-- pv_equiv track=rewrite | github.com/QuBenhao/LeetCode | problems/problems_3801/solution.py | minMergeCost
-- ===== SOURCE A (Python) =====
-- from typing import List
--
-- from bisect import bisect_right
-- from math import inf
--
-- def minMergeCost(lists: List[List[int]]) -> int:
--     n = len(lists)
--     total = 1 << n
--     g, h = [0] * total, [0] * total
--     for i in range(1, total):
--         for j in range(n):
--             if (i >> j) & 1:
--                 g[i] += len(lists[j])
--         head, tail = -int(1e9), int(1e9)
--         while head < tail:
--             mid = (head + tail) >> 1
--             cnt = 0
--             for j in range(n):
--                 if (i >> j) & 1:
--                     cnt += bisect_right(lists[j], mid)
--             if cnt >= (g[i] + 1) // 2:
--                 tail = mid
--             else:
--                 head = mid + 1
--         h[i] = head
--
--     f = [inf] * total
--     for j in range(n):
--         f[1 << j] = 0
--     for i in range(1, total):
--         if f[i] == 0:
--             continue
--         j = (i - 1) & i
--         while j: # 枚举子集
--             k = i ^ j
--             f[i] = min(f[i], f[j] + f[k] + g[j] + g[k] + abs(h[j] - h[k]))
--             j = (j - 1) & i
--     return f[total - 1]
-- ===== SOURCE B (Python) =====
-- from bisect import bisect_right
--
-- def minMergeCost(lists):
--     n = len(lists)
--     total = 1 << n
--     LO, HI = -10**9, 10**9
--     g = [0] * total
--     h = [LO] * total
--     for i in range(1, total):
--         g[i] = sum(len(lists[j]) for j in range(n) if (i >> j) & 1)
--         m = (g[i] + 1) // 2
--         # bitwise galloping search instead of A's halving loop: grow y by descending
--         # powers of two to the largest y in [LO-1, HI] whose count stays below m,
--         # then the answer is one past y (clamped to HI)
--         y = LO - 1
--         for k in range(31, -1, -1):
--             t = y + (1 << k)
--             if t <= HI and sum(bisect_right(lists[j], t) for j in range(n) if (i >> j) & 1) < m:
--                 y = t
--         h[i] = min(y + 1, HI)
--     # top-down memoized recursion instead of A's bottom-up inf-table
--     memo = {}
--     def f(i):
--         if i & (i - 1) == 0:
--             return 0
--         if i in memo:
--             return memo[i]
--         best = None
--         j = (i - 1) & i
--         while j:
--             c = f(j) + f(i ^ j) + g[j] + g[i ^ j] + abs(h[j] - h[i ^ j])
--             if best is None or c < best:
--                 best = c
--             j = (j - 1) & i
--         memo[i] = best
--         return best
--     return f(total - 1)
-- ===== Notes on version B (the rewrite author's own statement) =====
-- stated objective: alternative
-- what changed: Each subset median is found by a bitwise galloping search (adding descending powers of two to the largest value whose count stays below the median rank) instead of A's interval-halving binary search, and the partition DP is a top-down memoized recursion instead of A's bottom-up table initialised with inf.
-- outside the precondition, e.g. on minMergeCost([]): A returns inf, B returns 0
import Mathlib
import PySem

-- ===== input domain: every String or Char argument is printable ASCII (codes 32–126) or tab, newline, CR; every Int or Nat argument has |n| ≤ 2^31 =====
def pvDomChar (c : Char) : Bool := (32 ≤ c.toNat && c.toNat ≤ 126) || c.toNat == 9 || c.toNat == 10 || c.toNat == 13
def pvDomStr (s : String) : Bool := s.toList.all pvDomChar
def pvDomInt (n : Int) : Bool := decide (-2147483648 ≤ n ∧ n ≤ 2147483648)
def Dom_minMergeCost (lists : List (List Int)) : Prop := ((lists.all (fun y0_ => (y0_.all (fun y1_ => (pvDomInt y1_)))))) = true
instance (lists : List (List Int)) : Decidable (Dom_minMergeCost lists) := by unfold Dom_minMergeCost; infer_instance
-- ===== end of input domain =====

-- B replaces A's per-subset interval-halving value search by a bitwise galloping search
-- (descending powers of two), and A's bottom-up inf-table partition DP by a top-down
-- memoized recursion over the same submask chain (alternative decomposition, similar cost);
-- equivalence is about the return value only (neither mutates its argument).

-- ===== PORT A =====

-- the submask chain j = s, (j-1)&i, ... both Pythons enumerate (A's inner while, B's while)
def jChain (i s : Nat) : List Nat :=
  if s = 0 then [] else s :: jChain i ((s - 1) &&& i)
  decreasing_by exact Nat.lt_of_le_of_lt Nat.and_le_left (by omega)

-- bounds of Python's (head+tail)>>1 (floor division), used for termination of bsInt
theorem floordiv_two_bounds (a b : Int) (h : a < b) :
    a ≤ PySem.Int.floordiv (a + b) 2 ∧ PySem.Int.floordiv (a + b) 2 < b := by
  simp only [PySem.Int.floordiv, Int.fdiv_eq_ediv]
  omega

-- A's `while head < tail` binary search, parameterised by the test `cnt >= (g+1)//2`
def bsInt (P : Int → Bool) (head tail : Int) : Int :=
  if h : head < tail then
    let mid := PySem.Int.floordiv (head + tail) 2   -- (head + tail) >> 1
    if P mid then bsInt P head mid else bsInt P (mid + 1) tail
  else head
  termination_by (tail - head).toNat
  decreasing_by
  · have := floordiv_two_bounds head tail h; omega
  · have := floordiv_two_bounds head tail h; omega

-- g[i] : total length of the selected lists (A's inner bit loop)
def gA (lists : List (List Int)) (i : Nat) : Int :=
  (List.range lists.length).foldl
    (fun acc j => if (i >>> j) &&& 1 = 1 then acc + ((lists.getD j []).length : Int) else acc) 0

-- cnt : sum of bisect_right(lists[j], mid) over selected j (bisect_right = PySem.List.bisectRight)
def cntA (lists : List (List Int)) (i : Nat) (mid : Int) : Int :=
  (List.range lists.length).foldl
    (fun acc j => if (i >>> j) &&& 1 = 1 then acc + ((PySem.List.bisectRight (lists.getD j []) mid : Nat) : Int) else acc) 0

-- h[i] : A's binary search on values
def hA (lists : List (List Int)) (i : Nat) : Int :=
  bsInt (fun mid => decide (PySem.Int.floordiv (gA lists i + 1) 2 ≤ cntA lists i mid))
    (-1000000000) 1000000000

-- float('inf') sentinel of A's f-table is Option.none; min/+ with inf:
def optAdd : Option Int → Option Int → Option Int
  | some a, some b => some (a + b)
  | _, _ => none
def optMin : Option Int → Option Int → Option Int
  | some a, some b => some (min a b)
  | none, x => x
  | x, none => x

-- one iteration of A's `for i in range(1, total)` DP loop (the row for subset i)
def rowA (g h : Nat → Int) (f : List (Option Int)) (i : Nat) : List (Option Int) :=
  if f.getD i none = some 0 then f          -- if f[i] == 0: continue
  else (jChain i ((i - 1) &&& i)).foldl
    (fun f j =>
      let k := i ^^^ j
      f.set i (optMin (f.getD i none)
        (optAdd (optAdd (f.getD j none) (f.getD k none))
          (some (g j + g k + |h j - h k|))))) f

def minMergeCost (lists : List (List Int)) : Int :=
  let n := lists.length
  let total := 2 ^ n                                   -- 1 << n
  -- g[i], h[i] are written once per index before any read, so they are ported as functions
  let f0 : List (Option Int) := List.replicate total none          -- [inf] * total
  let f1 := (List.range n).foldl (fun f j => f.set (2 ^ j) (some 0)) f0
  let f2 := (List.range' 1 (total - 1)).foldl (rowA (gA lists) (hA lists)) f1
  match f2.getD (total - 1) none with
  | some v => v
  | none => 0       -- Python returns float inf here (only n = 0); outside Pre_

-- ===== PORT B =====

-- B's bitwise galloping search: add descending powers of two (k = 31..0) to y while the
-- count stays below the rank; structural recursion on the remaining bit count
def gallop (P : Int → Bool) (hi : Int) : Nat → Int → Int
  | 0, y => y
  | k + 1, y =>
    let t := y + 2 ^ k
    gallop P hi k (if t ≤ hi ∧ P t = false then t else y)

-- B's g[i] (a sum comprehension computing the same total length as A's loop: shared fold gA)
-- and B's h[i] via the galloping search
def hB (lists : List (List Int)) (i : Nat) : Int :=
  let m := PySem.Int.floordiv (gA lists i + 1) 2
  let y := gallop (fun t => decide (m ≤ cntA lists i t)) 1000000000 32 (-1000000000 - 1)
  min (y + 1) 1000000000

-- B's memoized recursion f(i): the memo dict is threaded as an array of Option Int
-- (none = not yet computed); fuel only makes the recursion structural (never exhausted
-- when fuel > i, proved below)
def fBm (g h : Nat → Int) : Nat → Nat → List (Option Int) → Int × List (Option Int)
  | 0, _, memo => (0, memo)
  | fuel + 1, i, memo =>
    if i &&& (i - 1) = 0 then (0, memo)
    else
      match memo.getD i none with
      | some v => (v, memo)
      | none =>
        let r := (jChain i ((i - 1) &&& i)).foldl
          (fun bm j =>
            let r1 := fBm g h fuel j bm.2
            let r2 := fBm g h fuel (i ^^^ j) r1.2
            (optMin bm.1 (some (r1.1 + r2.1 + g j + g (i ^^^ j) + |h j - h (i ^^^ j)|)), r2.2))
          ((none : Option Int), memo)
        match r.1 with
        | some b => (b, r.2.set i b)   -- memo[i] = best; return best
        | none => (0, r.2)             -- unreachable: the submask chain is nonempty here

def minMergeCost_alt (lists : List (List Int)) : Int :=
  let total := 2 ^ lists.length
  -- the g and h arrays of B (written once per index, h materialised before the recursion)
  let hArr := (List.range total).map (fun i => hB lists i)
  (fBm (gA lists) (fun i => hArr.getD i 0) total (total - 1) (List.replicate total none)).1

EXERCISE DETAILS - Only the lines above starting at the one containing "0); outside Pre_" and ending at the one containing "is nonempty here", both included, are to be returned, exactly as they read.

RESULT OF THIS TASK -
  | none => 0       -- Python returns float inf here (only n = 0); outside Pre_

-- ===== PORT B =====

-- B's bitwise galloping search: add descending powers of two (k = 31..0) to y while the
-- count stays below the rank; structural recursion on the remaining bit count
def gallop (P : Int → Bool) (hi : Int) : Nat → Int → Int
  | 0, y => y
  | k + 1, y =>
    let t := y + 2 ^ k
    gallop P hi k (if t ≤ hi ∧ P t = false then t else y)

-- B's g[i] (a sum comprehension computing the same total length as A's loop: shared fold gA)
-- and B's h[i] via the galloping search
def hB (lists : List (List Int)) (i : Nat) : Int :=
  let m := PySem.Int.floordiv (gA lists i + 1) 2
  let y := gallop (fun t => decide (m ≤ cntA lists i t)) 1000000000 32 (-1000000000 - 1)
  min (y + 1) 1000000000

-- B's memoized recursion f(i): the memo dict is threaded as an array of Option Int
-- (none = not yet computed); fuel only makes the recursion structural (never exhausted
-- when fuel > i, proved below)
def fBm (g h : Nat → Int) : Nat → Nat → List (Option Int) → Int × List (Option Int)
  | 0, _, memo => (0, memo)
  | fuel + 1, i, memo =>
    if i &&& (i - 1) = 0 then (0, memo)
    else
      match memo.getD i none with
      | some v => (v, memo)
      | none =>
        let r := (jChain i ((i - 1) &&& i)).foldl
          (fun bm j =>
            let r1 := fBm g h fuel j bm.2
            let r2 := fBm g h fuel (i ^^^ j) r1.2
            (optMin bm.1 (some (r1.1 + r2.1 + g j + g (i ^^^ j) + |h j - h (i ^^^ j)|)), r2.2))
          ((none : Option Int), memo)
        match r.1 with
        | some b => (b, r.2.set i b)   -- memo[i] = best; return best
        | none => (0, r.2)             -- unreachable: the submask chain is nonempty here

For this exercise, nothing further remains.